[op5-users] Réf. : Re: Nagios start time delay with Merlin
Andreas Ericsson
ae at op5.se
Wed Aug 26 13:30:10 CEST 2009
nicolas.raspail at bnpparibas.com wrote:
> op5-users-bounces at lists.op5.com wrote on 26/08/2009 10:54:16:
>
>> nicolas.raspail at bnpparibas.com wrote:
>>> Hi
>>>
>>> I'm currently evaluating Merlin to replace NDO. But since I have
> enabled
>>> Merlin, when Nagios is reloaded (by the gui or external command),
> during
>>> several minutes, merlind fills its log with some information saying
> that
>>> the database is updated. And during this time, no checks are performed
> by
>>> Nagios. I have see something like that with NDO, but with lower delay.
>>>
>>> Is it the expected behavior or I have missed something ?
>> It might be. "some information" is a pretty vague description. What's
>> happening is most likely that it claims to update the database
> correctly,
>> which just shows that it's working and doing something. Next time you
>> report something you find odd, please include a cut-n-paste section of
>> the log. That way I'll be able to give you a fairly exact description
>> of what's happening.
>>
>>
>>> Is there a
>>> specific way to reload Nagios when merlin is used ? We are using
> NagiosQL
>>> to manage the configuration and restart Nagios from its GUI (external
>>> command, like in the Nagios GUI).
>>>
>> That should work just fine.
>>
>>> Also, is there a configuration item to tell merlind to stop logging
>>> something like that
>>>
>>> [1251181261] 7: Updating status for service 'some service' on host
>>> 'some-host'
>>> [1251181261] 7: sel_val: 9; ipc_listen_sock: 5; ipc_sock: 9; net_sock:
> 6
>>> [1251181261] 7: select() returned 1 (errno = 0: Success)
>>>
>>> We have 1987 hosts, 14689 services, and the log size grows up quickly.
>>>
>> Not while Merlin is still in beta, no. The mechanic to set the desired
>> log_levels is already there, but it's not honored by the actual logging
>> mechanism. Later, you'll be able to set
>>
>> log_levels = info
>>
>> and have merlin only log things of severity "info" or above.
>>
>
> Hi
>
> sorry, that will be a long mail this one. Here is the missing information
> from my previous report.
>
That's ok. I can glance at details and find the important bits quite
easily. :-)
> Versions used :
> * RHEL 5.3 x86_64
> * Nagios 3.2.0
> * merlin 0.6.2-beta2
You should probably update to merlin-0.6.2-beta5. It does quite a lot
less work while achieving the same results.

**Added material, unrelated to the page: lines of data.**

-- pv_equiv track=rewrite | github.com/power16one5/algorithm-study | parkkyungwon/solved.ac/class 5/12100 2048 (Easy).py | vector_compress
-- ===== SOURCE A (Python) =====
-- def vector_compress(arr, rev=False):
--     filtered_arr = [a for a in (arr[::-1] if rev else arr) if a]
--     end = len(filtered_arr) - 1
--     compressed = []
--
--     i = 0
--     while i < end:
--         if filtered_arr[i] == filtered_arr[i+1]:
--             compressed.append(filtered_arr[i] << 1)
--             i += 2
--
--         else:
--             compressed.append(filtered_arr[i])
--             i += 1
--
--     if i == end: compressed.append(filtered_arr[i])
--
--     return compressed[::-1] if rev else compressed
-- ===== SOURCE B (Python) =====
-- def vector_compress(arr, rev=False):
--     tiles = [a for a in (arr[::-1] if rev else arr) if a]
--     result = []
--     last_merged = False
--     for t in tiles:
--         if result and result[-1] == t and not last_merged:
--             result[-1] = result[-1] << 1
--             last_merged = True
--         else:
--             result.append(t)
--             last_merged = False
--     return result[::-1] if rev else result
-- ===== Notes on version B (the rewrite author's own statement) =====
-- stated objective: simpler
-- what changed: A's index-driven while-loop with a look-ahead compare, i+=2 skip and a separate trailing-element append is replaced by one for-loop over the tiles that merges each tile into the last result slot guarded by a last_merged flag.
import Mathlib
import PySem

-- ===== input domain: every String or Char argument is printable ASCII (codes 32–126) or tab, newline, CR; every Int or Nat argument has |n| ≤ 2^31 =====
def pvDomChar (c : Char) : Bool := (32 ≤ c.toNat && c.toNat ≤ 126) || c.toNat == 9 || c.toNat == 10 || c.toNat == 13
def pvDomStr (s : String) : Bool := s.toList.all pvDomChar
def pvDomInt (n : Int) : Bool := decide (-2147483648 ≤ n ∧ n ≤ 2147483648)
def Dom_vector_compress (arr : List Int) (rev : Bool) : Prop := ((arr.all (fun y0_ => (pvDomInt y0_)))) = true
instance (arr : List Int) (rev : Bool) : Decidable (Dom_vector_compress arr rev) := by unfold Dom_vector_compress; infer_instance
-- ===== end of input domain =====

-- B simplifies A's index-driven look-ahead while-loop into one for-loop over the tiles with a last_merged flag (objective: simpler).

-- ===== PORT A =====
-- A's while-loop: i walks the filtered list, comparing filtered[i] with filtered[i+1];
-- after the loop, if i == end the trailing element is appended.  Indices are always in
-- range (0 ≤ i ≤ end < length on every access), so getD with default 0 is exact.
-- Python's `x << 1` on an int is exactly `x * 2` (also for negatives).
def vcLoopA (f : List Int) (endI : Int) (i : Int) (comp : List Int) : List Int :=
  if i < endI then
    if f.getD i.toNat 0 = f.getD (i + 1).toNat 0 then
      vcLoopA f endI (i + 2) (comp ++ [f.getD i.toNat 0 * 2])
    else
      vcLoopA f endI (i + 1) (comp ++ [f.getD i.toNat 0])
  else if i = endI then comp ++ [f.getD i.toNat 0]
  else comp
termination_by (endI - i).toNat
decreasing_by all_goals omega

-- `arr[::-1]` is List.reverse (exact); `if a` on an int is `a ≠ 0` (exact).
def vector_compress (arr : List Int) (rev : Bool) : List Int :=
  let filtered := (if rev then arr.reverse else arr).filter (fun a => a != 0)
  let compressed := vcLoopA filtered ((filtered.length : Int) - 1) 0 []
  if rev then compressed.reverse else compressed

-- ===== PORT B =====
-- B's for-loop over the tiles: merge the tile into the last result slot when it equals it and the
-- last slot was not itself produced by a merge; the last-slot read and in-place doubling become
-- getLast? / dropLast ++ [t * 2] (the condition guarantees result[-1] == t).
def vcLoopB (res : List Int) (lastMerged : Bool) : List Int → List Int
  | [] => res
  | t :: rest =>
    if !res.isEmpty && res.getLast? == some t && !lastMerged then
      vcLoopB (res.dropLast ++ [t * 2]) true rest
    else
      vcLoopB (res ++ [t]) false rest

def vector_compress_alt (arr : List Int) (rev : Bool) : List Int :=
  let tiles := (if rev then arr.reverse else arr).filter (fun a => a != 0)
  let result := vcLoopB [] false tiles
  if rev then result.reverse else result

-- ===== PRECONDITION & SPEC =====
def Spec_vector_compress (arr : List Int) (rev : Bool) (out : List Int) : Prop := out = vector_compress_alt arr rev
instance (arr : List Int) (rev : Bool) (out : List Int) : Decidable (Spec_vector_compress arr rev out) := by unfold Spec_vector_compress; infer_instance

-- ===== CLAIM (what is proved, stated in full; the proofs are below) =====
def Claim_equal_vector_compress : Prop := ∀ (arr : List Int) (rev : Bool), Dom_vector_compress arr rev → Spec_vector_compress arr rev (vector_compress arr rev)

-- ===== LEMMAS AND PROOFS =====

-- reference merge: both loops compute this structural recursion on the filtered list
def pvMerge : List Int → List Int
  | [] => []
  | [a] => [a]
  | a :: b :: rest =>
    if a = b then a * 2 :: pvMerge rest else a :: pvMerge (b :: rest)
termination_by l => l.length

theorem vcLoopA_go (f : List Int) (n : Nat) : ∀ (i : Int) (comp : List Int),
    0 ≤ i → f.length ≤ i.toNat + n →
    vcLoopA f ((f.length : Int) - 1) i comp = comp ++ pvMerge (f.drop i.toNat) := by
  induction n with
  | zero =>
    intro i comp h0 hn
    have hge : ¬ i < (f.length : Int) - 1 := by omega
    have hne : ¬ i = (f.length : Int) - 1 := by omega
    rw [vcLoopA, if_neg hge, if_neg hne, List.drop_eq_nil_of_le (by omega)]
    simp [pvMerge]
  | succ n ih =>
    intro i comp h0 hn
    by_cases h : i < (f.length : Int) - 1
    · have hi : i.toNat < f.length := by omega
      have hi1 : i.toNat + 1 < f.length := by omega
      have hd : f.drop i.toNat = f[i.toNat] :: f.drop (i.toNat + 1) :=
        List.drop_eq_getElem_cons hi
      have hd1 : f.drop (i.toNat + 1) = f[i.toNat + 1] :: f.drop (i.toNat + 2) :=
        List.drop_eq_getElem_cons hi1
      have g0 : f.getD i.toNat 0 = f[i.toNat] := List.getD_eq_getElem f 0 hi
      have e1 : (i + 1).toNat = i.toNat + 1 := by omega
      have g1 : f.getD (i + 1).toNat 0 = f[i.toNat + 1] := by
        rw [e1]; exact List.getD_eq_getElem f 0 hi1
      rw [vcLoopA, if_pos h, g0, g1]
      by_cases heq : f[i.toNat] = f[i.toNat + 1]
      · rw [if_pos heq]
        have e2 : (i + 2).toNat = i.toNat + 2 := by omega
        rw [ih (i + 2) _ (by omega) (by omega), e2, hd, hd1, pvMerge, if_pos heq]
        simp
      · rw [if_neg heq]
        rw [ih (i + 1) _ (by omega) (by omega), e1, hd, hd1, pvMerge, if_neg heq]
        rw [← hd1]
        simp
    · by_cases he : i = (f.length : Int) - 1
      · have hlen : 1 ≤ f.length := by omega
        have hi : i.toNat < f.length := by omega
        have g0 : f.getD i.toNat 0 = f[i.toNat] := List.getD_eq_getElem f 0 hi
        have hd : f.drop i.toNat = f[i.toNat] :: f.drop (i.toNat + 1) :=
          List.drop_eq_getElem_cons hi
        have hd1 : f.drop (i.toNat + 1) = [] := List.drop_eq_nil_of_le (by omega)
        rw [vcLoopA, if_neg h, if_pos he, g0, hd, hd1]
        simp [pvMerge]
      · rw [vcLoopA, if_neg h, if_neg he, List.drop_eq_nil_of_le (by omega)]
        simp [pvMerge]

theorem vcLoopB_spec (ts : List Int) :
    (∀ r : List Int, vcLoopB r true ts = r ++ pvMerge ts) ∧
    (∀ (r : List Int) (a : Int), vcLoopB (r ++ [a]) false ts = r ++ pvMerge (a :: ts)) := by
  induction ts with
  | nil =>
    exact ⟨fun r => by simp [vcLoopB, pvMerge], fun r a => by simp [vcLoopB, pvMerge]⟩
  | cons t rest ih =>
    obtain ⟨ihT, ihF⟩ := ih
    constructor
    · intro r
      rw [vcLoopB, if_neg (by simp)]
      exact ihF r t
    · intro r a
      rw [vcLoopB]
      by_cases hat : a = t
      · subst hat
        rw [if_pos (by simp), List.dropLast_concat, ihT (r ++ [a * 2])]
        rw [show pvMerge (a :: a :: rest) = a * 2 :: pvMerge rest from by
          rw [pvMerge, if_pos rfl]]
        simp
      · rw [if_neg (by simp [hat])]
        have := ihF (r ++ [a]) t
        rw [show pvMerge (a :: t :: rest) = a :: pvMerge (t :: rest) from by
          rw [pvMerge, if_neg hat]]
        simpa using this

theorem vcLoopB_nil (ts : List Int) : vcLoopB [] false ts = pvMerge ts := by
  cases ts with
  | nil => simp [vcLoopB, pvMerge]
  | cons t rest =>
    rw [vcLoopB, if_neg (by simp)]
    exact (vcLoopB_spec rest).2 [] t

theorem loops_agree (f : List Int) :
    vcLoopA f ((f.length : Int) - 1) 0 [] = vcLoopB [] false f := by
  rw [vcLoopB_nil, vcLoopA_go f f.length 0 [] le_rfl (by omega)]
  simp

-- ===== VERDICT (by name: the statement is the Claim_ definition above) =====
theorem vector_compress_spec : Claim_equal_vector_compress := by
  intro arr rev _
  unfold Spec_vector_compress vector_compress vector_compress_alt
  simp only [loops_agree]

> * MySQL 5.0.45 (on its own server)
>
>
> First step :
> * merlind is running
> * nagios is running
> * I enable the broker module in nagios.cfg and restart it
> * this is what I get in the daemon.log
>
> [1251280642] 7: select() returned 1 (errno = 2: No such file or directory)
>
> [1251280642] 7: Accepting inbound connection on ipc socket
> [1251280642] 7: sel_val: 9; ipc_listen_sock: 5; ipc_sock: 9; net_sock: 6
> [1251280642] 7: select() returned 1 (errno = 2: No such file or directory)
>
> [1251280642] 6: inbound data available on ipc socket
>
> [1251280642] 7: sel_val: 9; ipc_listen_sock: 5; ipc_sock: 9; net_sock: 6
> [1251280642] 7: select() returned 1 (errno = 0: Success)
>
> [1251280642] 6: inbound data available on ipc socket
>
This is normal, albeit very chatty. Now that the first beta is out
the door and things have been running rather smoothly the past two
months I'll make it log quite a lot less.
> [1251280642] 7: Successfully read 1 (null) event (131 bytes; 67 bytes
> body) from socket 9
>
> [1251280642] 7: nagios_paths[0]: /bnp/apps/nagios/etc/nagios.cfg
> [1251280642] 7: nagios_paths[1]: /bnp/apps/nagios/var/objects.cache
> [1251280642] 7: Executing import command 'php
> /bnp/apps/nagios/merlin/import.php
> --nagios-cfg=/bnp/apps/nagios/etc/nagios.cfg
> --cache=/bnp/apps/nagios/var/objects.cache --db-name=m
> erlindb --db-user=merlin --db-pass=Chae2yei --db-host=eqd-nagios-sql'
This happens when the merlin daemon receives an event that triggers an
import of Nagios' configurations and status data. It happens once per
restart of either the Merlin daemon or the Nagios daemon.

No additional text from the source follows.